While neither of the two pharmacists had been rushed off their feet, it had been a busy day, emphasising the difficulties pharmacists face in terms of finding time for any new roles.

“There is a shortage of pharmacists, the number of scripts is rising and there are all these new roles. We do need to address the skill- mixing issue and train technicians to take over some of the pharmacist’s roles under protocols. There is no reason why that time cannot be freed up,” said Mr Murdock.

His solution would be that community pharmacy follows the practice in hospitals, where technicians, rather than the pharmacist, are responsible for checking prescriptions.

Mr Murdock accepted that there would be a time gap and that it might take two to three years to train a checking technician.

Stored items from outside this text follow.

-- pv_equiv track=rewrite | github.com/scszcoder/eCan.ai | build_system/generate_appcast.py | detect_os_and_arch
-- ===== SOURCE A (Python) =====
-- def detect_os_and_arch(filename: str) -> tuple:
--     """Detect OS and architecture from filename"""
--     name_lower = filename.lower()
--
--     # Detect operating system
--     if 'windows' in name_lower or name_lower.endswith('.exe') or name_lower.endswith('.msi'):
--         os_type = 'windows'
--     elif 'macos' in name_lower or 'darwin' in name_lower or name_lower.endswith('.pkg') or name_lower.endswith('.dmg'):
--         os_type = 'macos'
--     elif 'linux' in name_lower or name_lower.endswith('.appimage'):
--         os_type = 'linux'
--     else:
--         os_type = 'unknown'
--
--     # Detect architecture
--     if any(x in name_lower for x in ['amd64', 'x86_64', 'x64']):
--         arch = 'x86_64'
--     elif any(x in name_lower for x in ['aarch64', 'arm64']):
--         arch = 'arm64'
--     else:
--         arch = 'universal'
--
--     return os_type, arch
-- ===== SOURCE B (Python) =====
-- # Different decomposition: instead of ordered if/elif chains, collect EVERY matching
-- # label (keyword dict + suffix dict) into a candidate list and take the minimum by a
-- # fixed priority, which reproduces the chain's precedence.
--
-- _OS_KEYWORDS = {'windows': 'windows', 'macos': 'macos', 'darwin': 'macos', 'linux': 'linux'}
-- _SUFFIX_OS = {'.exe': 'windows', '.msi': 'windows', '.pkg': 'macos', '.dmg': 'macos', '.appimage': 'linux'}
-- _ARCH_KEYWORDS = {'amd64': 'x86_64', 'x86_64': 'x86_64', 'x64': 'x86_64', 'aarch64': 'arm64', 'arm64': 'arm64'}
-- _OS_PRIORITY = {'windows': 0, 'macos': 1, 'linux': 2, 'unknown': 3}
-- _ARCH_PRIORITY = {'x86_64': 0, 'arm64': 1, 'universal': 2}
--
--
-- def detect_os_and_arch(filename: str) -> tuple:
--     s = filename.lower()
--     os_hits = [label for kw, label in _OS_KEYWORDS.items() if kw in s] \
--         + [label for suf, label in _SUFFIX_OS.items() if s.endswith(suf)] \
--         + ['unknown']
--     arch_hits = [label for kw, label in _ARCH_KEYWORDS.items() if kw in s] \
--         + ['universal']
--     return (min(os_hits, key=_OS_PRIORITY.__getitem__),
--             min(arch_hits, key=_ARCH_PRIORITY.__getitem__))
-- ===== Notes on version B (the rewrite author's own statement) =====
-- stated objective: alternative
-- what changed: Instead of A's ordered if/elif chains of substring/suffix tests, B collects every matching OS/arch label (from keyword and suffix dictionaries) into a candidate list and returns the minimum under a fixed priority map, relying on the fact that first-match-in-a-chain equals priority-minimum over all matches.
import Mathlib
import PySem

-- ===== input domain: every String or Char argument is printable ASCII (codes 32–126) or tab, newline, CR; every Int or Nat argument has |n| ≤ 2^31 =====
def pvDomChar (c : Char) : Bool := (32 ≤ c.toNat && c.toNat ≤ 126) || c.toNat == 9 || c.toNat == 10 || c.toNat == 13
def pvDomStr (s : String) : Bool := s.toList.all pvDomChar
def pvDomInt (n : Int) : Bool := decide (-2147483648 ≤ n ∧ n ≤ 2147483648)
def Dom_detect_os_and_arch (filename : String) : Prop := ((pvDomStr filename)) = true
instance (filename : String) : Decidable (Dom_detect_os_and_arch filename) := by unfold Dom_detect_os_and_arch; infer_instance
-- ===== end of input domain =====

-- B replaces A's ordered if/elif chains by collecting every matching label from keyword/suffix
-- dictionaries and taking the priority minimum (alternative decomposition, same cost);
-- return values are proved equal.


-- ===== PORT A =====
def detect_os_and_arch (filename : String) : String × String :=
  let name_lower := PySem.Str.lower filename
  let os_type :=
    if PySem.Str.isIn "windows" name_lower || PySem.Str.endswith name_lower ".exe"
        || PySem.Str.endswith name_lower ".msi" then "windows"
    else if PySem.Str.isIn "macos" name_lower || PySem.Str.isIn "darwin" name_lower
        || PySem.Str.endswith name_lower ".pkg" || PySem.Str.endswith name_lower ".dmg" then "macos"
    else if PySem.Str.isIn "linux" name_lower || PySem.Str.endswith name_lower ".appimage" then "linux"
    else "unknown"
  let arch :=
    if (["amd64", "x86_64", "x64"] : List String).any (fun x => PySem.Str.isIn x name_lower) then "x86_64"
    else if (["aarch64", "arm64"] : List String).any (fun x => PySem.Str.isIn x name_lower) then "arm64"
    else "universal"
  (os_type, arch)

-- ===== PORT B =====
def pvOsKeywords : List (String × String) :=
  [("windows", "windows"), ("macos", "macos"), ("darwin", "macos"), ("linux", "linux")]
def pvSuffixOs : List (String × String) :=
  [(".exe", "windows"), (".msi", "windows"), (".pkg", "macos"), (".dmg", "macos"), (".appimage", "linux")]
def pvArchKeywords : List (String × String) :=
  [("amd64", "x86_64"), ("x86_64", "x86_64"), ("x64", "x86_64"), ("aarch64", "arm64"), ("arm64", "arm64")]
def pvOsPriority : List (String × Int) :=
  [("windows", 0), ("macos", 1), ("linux", 2), ("unknown", 3)]
def pvArchPriority : List (String × Int) :=
  [("x86_64", 0), ("arm64", 1), ("universal", 2)]

def detect_os_and_arch_alt (filename : String) : String × String :=
  let s := PySem.Str.lower filename
  let os_hits :=
    (pvOsKeywords.foldr (fun p acc => if PySem.Str.isIn p.1 s then p.2 :: acc else acc) [])
      ++ (pvSuffixOs.foldr (fun p acc => if PySem.Str.endswith s p.1 then p.2 :: acc else acc) [])
      ++ ["unknown"]
  let arch_hits :=
    (pvArchKeywords.foldr (fun p acc => if PySem.Str.isIn p.1 s then p.2 :: acc else acc) [])
      ++ ["universal"]
  -- min(list, key=priority.__getitem__); the lists always end in the default label, so
  -- min? is never none and getD's fallback is a totality guard only
  ((PySem.List.min? os_hits (fun l => PySem.Dict.getD (PySem.Dict.ofList pvOsPriority) l 0)).getD "unknown",
   (PySem.List.min? arch_hits (fun l => PySem.Dict.getD (PySem.Dict.ofList pvArchPriority) l 0)).getD "universal")

-- ===== PRECONDITION & SPEC =====
def Spec_detect_os_and_arch (filename : String) (out : String × String) : Prop := out = detect_os_and_arch_alt filename
instance (filename : String) (out : String × String) : Decidable (Spec_detect_os_and_arch filename out) := by unfold Spec_detect_os_and_arch; infer_instance

-- ===== CLAIM =====
def Claim_equal_detect_os_and_arch : Prop := ∀ (filename : String), Dom_detect_os_and_arch filename → Spec_detect_os_and_arch filename (detect_os_and_arch filename)

-- ===== LEMMAS AND PROOFS =====

-- the conditional-cons list B's foldr builds, abstracted over the boolean tests
def pvMk (xs : List (Bool × String)) : List String :=
  xs.foldr (fun p acc => if p.1 then p.2 :: acc else acc) []

-- first-match chain = priority minimum over all matches, on the OS side
theorem pvOsEq (a1 a2 a3 a4 a5 a6 a7 a8 a9 : Bool) :
    (if a1 || a2 || a3 then ("windows" : String)
     else if a4 || a5 || a6 || a7 then "macos"
     else if a8 || a9 then "linux" else "unknown")
    = (PySem.List.min?
        (pvMk [(a1, "windows"), (a4, "macos"), (a5, "macos"), (a8, "linux")]
          ++ pvMk [(a2, "windows"), (a3, "windows"), (a6, "macos"), (a7, "macos"), (a9, "linux")]
          ++ ["unknown"])
        (fun l => PySem.Dict.getD (PySem.Dict.ofList pvOsPriority) l 0)).getD "unknown" := by
  revert a1 a2 a3 a4 a5 a6 a7 a8 a9; decide

-- first-match chain = priority minimum over all matches, on the arch side
theorem pvArchEq (b1 b2 b3 b4 b5 : Bool) :
    (if b1 || (b2 || (b3 || false)) then ("x86_64" : String)
     else if b4 || (b5 || false) then "arm64" else "universal")
    = (PySem.List.min?
        (pvMk [(b1, "x86_64"), (b2, "x86_64"), (b3, "x86_64"), (b4, "arm64"), (b5, "arm64")]
          ++ ["universal"])
        (fun l => PySem.Dict.getD (PySem.Dict.ofList pvArchPriority) l 0)).getD "universal" := by
  revert b1 b2 b3 b4 b5; decide

set_option maxHeartbeats 2000000 in
-- ===== VERDICT =====
theorem detect_os_and_arch_spec : Claim_equal_detect_os_and_arch := by
  intro filename _
  unfold Spec_detect_os_and_arch detect_os_and_arch detect_os_and_arch_alt
  simp only [pvOsKeywords, pvSuffixOs, pvArchKeywords, List.foldr_cons, List.foldr_nil,
    List.any_cons, List.any_nil]
  refine congrArg₂ Prod.mk ?_ ?_
  · rw [pvOsEq]; simp only [pvMk, List.foldr_cons, List.foldr_nil]
  · exact pvArchEq (PySem.Str.isIn "amd64" (PySem.Str.lower filename))
      (PySem.Str.isIn "x86_64" (PySem.Str.lower filename))
      (PySem.Str.isIn "x64" (PySem.Str.lower filename))
      (PySem.Str.isIn "aarch64" (PySem.Str.lower filename))
      (PySem.Str.isIn "arm64" (PySem.Str.lower filename))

“It is imperative that we start addressing this issue seriously now, otherwise we are holding those new roles back,” he said.

He was adamant that the cost issue should not come down to just the company or pharmacy proprietor.

“The paradox we have got is that the Government wants pharmacists to deliver a greater pharmaceutical service, but when it comes to funding it, they are unwilling for the NHS to provide the resources,” said he said. He added that the Government had got to recognise that the funding needed to run the new services may not be insubstantial and that some of it at least should come from the NHS.

So, how would he feel about going back to the dispensary full time?

Mr Murdock admitted that boredom might have played a not insignificant part in his decision to seek a career change. He insisted, however, that “if I had to go back I think I could. There is enough going on in pharmacy now for people to get involved in all the challenging things. I’d survive”.